EXERCISE BRIEF:
Copy every line in the records below that contains the word "hpred".
========
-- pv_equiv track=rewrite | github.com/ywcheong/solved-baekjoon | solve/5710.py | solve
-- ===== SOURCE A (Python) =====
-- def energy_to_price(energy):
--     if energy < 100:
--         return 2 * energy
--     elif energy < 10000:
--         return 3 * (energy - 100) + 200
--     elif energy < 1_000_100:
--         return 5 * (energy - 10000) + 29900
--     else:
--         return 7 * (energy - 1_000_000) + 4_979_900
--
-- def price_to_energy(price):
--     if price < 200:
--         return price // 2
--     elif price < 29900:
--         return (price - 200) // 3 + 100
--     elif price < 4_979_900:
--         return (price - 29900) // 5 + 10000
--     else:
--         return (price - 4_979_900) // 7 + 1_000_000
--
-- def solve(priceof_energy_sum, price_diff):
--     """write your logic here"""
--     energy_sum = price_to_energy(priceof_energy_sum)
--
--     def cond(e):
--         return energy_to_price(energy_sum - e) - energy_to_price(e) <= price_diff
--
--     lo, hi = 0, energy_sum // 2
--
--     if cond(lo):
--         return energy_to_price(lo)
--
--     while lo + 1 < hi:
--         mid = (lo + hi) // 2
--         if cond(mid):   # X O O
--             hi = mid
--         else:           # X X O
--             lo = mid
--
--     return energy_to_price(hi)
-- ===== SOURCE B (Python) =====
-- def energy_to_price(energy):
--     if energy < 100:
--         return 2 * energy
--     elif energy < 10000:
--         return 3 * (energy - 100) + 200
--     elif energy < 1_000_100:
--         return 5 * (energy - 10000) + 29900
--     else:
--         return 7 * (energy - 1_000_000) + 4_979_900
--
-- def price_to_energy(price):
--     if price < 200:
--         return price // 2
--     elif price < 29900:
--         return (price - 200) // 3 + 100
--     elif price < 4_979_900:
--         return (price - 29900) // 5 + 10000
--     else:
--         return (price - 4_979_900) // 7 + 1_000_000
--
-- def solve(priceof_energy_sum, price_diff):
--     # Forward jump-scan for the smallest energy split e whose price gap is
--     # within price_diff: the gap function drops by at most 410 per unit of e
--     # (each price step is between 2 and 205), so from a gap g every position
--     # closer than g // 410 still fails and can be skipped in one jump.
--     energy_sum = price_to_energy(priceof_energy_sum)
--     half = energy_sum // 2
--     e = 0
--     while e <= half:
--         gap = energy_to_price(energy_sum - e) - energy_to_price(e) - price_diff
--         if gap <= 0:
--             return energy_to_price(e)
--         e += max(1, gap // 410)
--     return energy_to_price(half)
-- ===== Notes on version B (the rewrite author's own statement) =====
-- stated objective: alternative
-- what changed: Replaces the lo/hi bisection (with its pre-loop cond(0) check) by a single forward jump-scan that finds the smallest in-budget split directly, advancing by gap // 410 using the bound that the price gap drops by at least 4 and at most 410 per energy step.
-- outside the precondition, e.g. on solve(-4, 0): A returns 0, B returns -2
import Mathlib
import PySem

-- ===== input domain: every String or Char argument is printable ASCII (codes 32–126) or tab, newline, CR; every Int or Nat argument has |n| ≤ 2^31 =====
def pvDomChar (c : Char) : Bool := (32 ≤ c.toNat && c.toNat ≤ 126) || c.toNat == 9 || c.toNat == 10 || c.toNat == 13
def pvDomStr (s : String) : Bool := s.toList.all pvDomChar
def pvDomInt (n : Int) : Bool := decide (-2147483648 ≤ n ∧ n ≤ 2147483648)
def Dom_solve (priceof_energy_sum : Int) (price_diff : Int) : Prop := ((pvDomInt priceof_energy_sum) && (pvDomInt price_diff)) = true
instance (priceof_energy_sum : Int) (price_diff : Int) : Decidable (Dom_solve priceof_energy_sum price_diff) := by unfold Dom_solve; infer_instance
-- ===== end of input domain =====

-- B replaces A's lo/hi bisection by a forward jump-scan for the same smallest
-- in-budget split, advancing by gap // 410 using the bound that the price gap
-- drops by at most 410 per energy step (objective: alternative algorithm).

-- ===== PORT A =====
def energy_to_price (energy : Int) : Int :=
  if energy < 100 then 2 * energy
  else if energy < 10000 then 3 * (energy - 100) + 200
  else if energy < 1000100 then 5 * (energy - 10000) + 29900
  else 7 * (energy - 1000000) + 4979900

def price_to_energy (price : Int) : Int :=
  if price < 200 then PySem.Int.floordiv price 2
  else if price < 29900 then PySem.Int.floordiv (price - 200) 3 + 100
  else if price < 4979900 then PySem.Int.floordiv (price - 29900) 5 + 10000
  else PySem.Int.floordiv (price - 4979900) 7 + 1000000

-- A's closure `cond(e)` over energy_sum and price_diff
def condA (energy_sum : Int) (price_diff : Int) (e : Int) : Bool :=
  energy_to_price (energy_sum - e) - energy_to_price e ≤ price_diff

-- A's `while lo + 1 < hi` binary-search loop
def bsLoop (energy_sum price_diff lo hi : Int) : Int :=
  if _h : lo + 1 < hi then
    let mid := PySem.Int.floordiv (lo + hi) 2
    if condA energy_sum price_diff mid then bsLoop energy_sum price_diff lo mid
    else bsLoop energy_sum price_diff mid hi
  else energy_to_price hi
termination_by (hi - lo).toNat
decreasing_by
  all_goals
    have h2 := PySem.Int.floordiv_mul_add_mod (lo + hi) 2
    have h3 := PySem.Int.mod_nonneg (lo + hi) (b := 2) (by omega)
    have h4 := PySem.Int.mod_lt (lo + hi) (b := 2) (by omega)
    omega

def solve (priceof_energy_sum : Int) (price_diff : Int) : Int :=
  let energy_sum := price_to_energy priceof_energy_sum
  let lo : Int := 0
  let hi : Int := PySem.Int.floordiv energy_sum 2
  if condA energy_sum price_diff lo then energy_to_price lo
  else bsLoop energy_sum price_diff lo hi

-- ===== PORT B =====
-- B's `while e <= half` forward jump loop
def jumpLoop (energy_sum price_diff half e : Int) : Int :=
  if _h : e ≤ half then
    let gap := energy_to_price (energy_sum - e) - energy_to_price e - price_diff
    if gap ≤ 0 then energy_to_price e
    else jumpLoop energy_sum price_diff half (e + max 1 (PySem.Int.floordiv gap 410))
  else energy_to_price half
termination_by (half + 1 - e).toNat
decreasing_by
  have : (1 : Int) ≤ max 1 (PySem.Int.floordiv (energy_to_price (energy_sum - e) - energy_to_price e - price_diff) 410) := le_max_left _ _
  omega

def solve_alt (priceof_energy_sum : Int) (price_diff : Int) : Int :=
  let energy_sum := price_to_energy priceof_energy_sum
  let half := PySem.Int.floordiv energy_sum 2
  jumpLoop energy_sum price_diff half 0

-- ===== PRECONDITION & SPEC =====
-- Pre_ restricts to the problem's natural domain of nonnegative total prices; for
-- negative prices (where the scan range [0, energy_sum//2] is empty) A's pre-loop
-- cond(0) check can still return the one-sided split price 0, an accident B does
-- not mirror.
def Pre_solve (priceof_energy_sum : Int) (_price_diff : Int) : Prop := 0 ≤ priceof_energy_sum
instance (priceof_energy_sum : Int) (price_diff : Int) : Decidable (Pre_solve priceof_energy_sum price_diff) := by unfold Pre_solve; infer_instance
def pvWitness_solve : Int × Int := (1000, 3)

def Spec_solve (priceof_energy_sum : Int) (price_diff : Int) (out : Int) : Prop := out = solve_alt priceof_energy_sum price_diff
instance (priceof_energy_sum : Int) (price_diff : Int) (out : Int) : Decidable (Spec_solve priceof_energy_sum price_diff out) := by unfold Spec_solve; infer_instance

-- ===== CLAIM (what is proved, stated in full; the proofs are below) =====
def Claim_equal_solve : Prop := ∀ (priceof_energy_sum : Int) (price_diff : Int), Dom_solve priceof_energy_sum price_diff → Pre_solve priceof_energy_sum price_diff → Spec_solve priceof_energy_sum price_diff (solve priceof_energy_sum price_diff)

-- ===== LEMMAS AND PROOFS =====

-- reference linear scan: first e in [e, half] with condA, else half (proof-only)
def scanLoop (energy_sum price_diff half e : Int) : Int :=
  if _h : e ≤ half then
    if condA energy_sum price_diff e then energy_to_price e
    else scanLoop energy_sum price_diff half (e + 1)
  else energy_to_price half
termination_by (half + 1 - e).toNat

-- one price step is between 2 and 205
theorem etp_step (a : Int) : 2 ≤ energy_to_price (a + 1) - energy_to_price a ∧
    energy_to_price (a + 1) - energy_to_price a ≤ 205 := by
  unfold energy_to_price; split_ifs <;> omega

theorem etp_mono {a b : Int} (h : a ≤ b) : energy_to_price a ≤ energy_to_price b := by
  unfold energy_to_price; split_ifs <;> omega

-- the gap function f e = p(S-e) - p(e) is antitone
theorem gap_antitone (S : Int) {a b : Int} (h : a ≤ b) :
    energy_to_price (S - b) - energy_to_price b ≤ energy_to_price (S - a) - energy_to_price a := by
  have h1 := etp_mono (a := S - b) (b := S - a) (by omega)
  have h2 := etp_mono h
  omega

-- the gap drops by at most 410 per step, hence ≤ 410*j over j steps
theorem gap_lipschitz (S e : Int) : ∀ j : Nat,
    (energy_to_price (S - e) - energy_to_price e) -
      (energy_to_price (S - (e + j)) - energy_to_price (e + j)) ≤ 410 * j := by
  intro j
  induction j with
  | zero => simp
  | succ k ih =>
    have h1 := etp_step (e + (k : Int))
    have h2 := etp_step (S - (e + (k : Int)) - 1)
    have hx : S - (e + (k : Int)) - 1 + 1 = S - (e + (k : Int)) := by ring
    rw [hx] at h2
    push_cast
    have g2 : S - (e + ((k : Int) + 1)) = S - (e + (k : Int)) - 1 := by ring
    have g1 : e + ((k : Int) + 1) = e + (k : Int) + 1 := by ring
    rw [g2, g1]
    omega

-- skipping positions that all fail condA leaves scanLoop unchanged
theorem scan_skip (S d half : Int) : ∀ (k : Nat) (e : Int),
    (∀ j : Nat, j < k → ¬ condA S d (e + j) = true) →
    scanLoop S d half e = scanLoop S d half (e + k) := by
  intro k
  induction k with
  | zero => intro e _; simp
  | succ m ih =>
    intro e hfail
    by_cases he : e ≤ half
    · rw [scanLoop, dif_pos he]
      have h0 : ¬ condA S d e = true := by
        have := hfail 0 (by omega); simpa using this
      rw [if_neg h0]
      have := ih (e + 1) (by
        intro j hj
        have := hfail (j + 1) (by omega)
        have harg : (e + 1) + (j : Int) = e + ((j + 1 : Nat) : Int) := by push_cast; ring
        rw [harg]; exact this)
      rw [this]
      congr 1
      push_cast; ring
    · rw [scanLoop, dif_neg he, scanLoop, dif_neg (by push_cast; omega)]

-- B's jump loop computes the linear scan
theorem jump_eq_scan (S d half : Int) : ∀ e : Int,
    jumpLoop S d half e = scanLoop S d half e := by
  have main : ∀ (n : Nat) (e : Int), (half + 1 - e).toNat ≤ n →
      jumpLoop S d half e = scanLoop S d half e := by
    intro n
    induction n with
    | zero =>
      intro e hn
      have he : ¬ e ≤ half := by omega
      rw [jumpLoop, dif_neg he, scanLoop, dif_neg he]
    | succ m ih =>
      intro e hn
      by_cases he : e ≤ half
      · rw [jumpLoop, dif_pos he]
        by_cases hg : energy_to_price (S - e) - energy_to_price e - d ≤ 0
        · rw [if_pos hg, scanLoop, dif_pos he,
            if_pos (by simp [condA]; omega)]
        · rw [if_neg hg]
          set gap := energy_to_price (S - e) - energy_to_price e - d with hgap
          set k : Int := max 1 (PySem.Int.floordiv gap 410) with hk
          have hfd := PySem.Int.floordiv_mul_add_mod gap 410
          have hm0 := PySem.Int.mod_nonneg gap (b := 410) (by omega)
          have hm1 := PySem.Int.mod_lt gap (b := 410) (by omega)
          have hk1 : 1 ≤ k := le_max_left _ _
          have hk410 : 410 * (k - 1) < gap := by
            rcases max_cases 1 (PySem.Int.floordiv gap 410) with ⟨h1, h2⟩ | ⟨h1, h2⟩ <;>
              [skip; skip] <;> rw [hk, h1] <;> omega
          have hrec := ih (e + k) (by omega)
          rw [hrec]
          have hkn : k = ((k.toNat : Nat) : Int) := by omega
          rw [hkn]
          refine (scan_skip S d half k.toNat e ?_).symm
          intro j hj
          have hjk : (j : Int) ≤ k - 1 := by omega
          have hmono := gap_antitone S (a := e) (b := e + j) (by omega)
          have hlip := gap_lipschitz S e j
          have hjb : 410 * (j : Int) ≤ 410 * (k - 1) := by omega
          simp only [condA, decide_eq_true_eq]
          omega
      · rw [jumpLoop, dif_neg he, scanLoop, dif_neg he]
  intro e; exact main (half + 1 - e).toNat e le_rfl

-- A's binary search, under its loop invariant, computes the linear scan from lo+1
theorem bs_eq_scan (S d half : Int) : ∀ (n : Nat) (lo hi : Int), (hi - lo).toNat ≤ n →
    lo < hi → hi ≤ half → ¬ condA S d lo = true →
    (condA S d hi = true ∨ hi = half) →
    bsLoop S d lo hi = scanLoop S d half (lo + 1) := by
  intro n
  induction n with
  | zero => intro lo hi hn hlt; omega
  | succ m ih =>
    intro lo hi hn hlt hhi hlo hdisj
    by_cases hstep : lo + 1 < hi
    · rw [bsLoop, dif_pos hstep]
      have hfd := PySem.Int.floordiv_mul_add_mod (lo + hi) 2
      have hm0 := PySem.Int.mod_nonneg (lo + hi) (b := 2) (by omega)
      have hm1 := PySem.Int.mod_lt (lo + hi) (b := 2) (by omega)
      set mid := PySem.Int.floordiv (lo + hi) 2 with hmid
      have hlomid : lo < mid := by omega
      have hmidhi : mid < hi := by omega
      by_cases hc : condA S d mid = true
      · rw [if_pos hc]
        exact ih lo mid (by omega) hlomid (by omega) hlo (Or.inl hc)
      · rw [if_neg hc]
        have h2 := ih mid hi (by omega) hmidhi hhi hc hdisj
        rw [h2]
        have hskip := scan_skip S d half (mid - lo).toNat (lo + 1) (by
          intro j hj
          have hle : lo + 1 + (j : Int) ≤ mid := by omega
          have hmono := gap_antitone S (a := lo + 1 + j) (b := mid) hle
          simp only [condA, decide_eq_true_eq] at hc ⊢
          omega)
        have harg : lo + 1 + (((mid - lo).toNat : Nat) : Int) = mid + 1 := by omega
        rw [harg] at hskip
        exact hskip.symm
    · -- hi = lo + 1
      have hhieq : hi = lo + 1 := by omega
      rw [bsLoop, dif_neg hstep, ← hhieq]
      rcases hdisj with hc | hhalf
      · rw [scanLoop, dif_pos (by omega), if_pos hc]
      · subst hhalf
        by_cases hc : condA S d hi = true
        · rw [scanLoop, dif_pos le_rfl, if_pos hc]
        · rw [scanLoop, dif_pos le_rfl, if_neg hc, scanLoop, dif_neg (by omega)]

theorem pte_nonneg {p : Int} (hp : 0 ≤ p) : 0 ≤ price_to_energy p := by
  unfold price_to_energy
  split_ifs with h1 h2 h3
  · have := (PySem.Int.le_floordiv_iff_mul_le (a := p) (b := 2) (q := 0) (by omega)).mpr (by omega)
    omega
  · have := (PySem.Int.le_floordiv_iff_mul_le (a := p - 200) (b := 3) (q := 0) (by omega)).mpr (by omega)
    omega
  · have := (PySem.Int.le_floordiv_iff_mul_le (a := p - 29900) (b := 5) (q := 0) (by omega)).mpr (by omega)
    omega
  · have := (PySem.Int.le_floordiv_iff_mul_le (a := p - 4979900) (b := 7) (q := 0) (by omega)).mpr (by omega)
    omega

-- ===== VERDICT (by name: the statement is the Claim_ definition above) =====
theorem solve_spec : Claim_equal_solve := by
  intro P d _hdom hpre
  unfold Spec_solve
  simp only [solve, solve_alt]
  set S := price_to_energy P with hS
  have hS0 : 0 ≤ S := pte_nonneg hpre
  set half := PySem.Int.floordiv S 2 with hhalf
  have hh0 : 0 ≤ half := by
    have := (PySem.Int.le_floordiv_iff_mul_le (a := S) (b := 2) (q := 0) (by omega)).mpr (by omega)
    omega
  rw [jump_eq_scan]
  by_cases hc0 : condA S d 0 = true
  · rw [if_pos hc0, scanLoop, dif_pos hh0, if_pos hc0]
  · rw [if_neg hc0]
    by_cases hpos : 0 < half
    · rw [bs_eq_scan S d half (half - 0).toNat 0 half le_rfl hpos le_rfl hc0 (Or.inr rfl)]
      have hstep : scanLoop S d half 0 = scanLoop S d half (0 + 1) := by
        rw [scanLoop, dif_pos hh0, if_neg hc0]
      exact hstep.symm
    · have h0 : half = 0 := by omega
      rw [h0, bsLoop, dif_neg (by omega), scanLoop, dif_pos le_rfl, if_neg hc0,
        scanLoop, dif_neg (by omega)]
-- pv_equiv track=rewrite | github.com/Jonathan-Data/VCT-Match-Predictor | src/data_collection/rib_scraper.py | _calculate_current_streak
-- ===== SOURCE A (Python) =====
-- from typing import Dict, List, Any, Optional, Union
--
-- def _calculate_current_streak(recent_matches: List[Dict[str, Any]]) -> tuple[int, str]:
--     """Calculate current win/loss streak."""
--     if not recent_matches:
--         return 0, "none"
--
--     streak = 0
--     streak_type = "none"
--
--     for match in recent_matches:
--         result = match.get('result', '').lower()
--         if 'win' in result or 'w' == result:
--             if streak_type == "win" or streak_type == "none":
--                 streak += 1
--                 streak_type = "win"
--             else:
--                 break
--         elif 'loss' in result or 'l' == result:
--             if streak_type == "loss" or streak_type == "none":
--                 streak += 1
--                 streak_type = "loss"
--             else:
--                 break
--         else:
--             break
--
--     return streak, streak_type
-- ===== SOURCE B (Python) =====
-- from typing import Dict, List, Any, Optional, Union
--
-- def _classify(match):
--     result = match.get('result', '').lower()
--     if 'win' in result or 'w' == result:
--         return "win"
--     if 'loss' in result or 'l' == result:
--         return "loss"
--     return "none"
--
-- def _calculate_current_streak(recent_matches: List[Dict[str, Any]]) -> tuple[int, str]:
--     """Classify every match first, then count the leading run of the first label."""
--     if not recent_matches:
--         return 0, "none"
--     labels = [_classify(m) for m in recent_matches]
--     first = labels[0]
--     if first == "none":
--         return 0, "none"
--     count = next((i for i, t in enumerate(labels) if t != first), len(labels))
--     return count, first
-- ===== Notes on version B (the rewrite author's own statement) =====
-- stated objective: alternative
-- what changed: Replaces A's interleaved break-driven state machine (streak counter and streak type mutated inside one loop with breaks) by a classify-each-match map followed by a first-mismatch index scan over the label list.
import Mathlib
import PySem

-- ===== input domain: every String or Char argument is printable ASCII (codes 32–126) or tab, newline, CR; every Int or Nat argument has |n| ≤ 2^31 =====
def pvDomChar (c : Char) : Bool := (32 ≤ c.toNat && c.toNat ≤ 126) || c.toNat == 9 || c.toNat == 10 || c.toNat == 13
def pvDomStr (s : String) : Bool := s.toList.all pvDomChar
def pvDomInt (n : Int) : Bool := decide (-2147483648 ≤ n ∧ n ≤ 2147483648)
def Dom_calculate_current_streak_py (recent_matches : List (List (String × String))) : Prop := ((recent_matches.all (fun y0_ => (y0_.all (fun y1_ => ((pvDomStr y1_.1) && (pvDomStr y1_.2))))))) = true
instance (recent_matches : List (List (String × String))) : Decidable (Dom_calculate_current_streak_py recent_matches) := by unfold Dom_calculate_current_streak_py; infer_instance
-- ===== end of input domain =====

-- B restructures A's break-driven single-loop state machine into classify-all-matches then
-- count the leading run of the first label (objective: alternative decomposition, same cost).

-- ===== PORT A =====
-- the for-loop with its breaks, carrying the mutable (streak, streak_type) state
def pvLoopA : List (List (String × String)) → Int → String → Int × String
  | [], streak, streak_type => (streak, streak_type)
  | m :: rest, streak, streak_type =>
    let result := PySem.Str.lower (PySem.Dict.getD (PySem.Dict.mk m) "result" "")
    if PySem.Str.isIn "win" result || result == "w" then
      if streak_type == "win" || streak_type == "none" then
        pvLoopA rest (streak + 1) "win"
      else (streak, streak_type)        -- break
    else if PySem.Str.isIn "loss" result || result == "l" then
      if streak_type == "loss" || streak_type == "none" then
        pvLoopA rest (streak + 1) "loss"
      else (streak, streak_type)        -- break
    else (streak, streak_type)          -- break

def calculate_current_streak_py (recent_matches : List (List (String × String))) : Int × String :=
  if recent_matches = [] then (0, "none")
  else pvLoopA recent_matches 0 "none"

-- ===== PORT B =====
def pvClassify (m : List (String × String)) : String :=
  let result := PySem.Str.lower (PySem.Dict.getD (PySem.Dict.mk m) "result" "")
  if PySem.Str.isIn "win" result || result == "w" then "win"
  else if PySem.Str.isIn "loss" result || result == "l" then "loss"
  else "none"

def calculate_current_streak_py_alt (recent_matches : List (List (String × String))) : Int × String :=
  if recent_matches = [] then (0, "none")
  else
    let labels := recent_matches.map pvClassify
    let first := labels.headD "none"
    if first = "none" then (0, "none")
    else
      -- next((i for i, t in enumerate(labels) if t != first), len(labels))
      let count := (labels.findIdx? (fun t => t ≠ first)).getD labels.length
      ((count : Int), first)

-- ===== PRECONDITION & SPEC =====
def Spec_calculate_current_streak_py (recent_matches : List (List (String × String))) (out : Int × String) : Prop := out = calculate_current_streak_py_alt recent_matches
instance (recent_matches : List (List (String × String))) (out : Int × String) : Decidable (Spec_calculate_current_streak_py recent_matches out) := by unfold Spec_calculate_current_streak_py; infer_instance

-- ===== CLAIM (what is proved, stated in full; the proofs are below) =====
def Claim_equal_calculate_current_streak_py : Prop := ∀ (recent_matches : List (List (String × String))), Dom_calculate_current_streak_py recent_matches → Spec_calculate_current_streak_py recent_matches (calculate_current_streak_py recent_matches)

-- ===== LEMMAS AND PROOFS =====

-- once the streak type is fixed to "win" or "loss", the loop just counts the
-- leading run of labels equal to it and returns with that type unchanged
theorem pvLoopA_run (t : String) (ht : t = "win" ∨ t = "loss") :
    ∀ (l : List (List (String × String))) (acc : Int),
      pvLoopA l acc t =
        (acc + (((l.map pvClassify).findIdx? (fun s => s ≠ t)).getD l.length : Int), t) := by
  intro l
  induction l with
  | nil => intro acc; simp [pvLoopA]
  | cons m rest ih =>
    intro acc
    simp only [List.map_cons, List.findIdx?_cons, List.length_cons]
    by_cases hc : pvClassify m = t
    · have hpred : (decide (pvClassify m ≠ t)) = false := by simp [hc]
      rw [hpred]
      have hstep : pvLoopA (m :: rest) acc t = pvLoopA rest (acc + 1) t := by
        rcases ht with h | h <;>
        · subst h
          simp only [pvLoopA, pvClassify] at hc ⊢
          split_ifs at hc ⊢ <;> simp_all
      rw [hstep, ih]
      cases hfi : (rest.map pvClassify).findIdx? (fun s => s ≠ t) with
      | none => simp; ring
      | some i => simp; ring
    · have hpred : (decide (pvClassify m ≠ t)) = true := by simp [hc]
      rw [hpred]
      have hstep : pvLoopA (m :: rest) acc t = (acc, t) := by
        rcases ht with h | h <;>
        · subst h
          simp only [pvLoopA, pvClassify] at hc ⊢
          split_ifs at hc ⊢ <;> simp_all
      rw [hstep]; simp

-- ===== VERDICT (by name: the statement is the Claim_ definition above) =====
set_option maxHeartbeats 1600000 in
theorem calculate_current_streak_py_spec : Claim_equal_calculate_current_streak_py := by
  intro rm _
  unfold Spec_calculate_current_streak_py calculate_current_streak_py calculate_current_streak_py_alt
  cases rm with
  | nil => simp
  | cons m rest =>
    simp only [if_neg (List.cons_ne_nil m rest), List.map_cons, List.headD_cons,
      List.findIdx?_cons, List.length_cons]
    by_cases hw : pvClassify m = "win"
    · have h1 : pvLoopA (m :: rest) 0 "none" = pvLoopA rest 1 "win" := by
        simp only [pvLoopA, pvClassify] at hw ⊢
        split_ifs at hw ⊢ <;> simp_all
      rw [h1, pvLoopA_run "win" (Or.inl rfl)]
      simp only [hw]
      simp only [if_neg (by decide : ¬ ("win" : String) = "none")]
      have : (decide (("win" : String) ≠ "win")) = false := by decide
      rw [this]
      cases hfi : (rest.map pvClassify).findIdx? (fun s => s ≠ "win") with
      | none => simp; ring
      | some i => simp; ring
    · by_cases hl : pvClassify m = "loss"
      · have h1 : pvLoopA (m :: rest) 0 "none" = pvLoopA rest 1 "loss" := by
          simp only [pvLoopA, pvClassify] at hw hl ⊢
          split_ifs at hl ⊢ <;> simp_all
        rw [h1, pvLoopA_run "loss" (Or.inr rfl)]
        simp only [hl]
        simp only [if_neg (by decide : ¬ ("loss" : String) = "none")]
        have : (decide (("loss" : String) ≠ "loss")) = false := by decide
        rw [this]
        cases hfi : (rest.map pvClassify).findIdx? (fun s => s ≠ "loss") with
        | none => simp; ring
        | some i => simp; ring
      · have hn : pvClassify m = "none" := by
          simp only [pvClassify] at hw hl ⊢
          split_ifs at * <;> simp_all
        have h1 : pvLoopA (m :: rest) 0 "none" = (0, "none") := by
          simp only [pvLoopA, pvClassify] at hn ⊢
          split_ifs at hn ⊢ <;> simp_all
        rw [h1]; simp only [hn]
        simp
========
EXPECTED OUTPUT:
    · have hpred : (decide (pvClassify m ≠ t)) = false := by simp [hc]
      rw [hpred]
    · have hpred : (decide (pvClassify m ≠ t)) = true := by simp [hc]
      rw [hpred]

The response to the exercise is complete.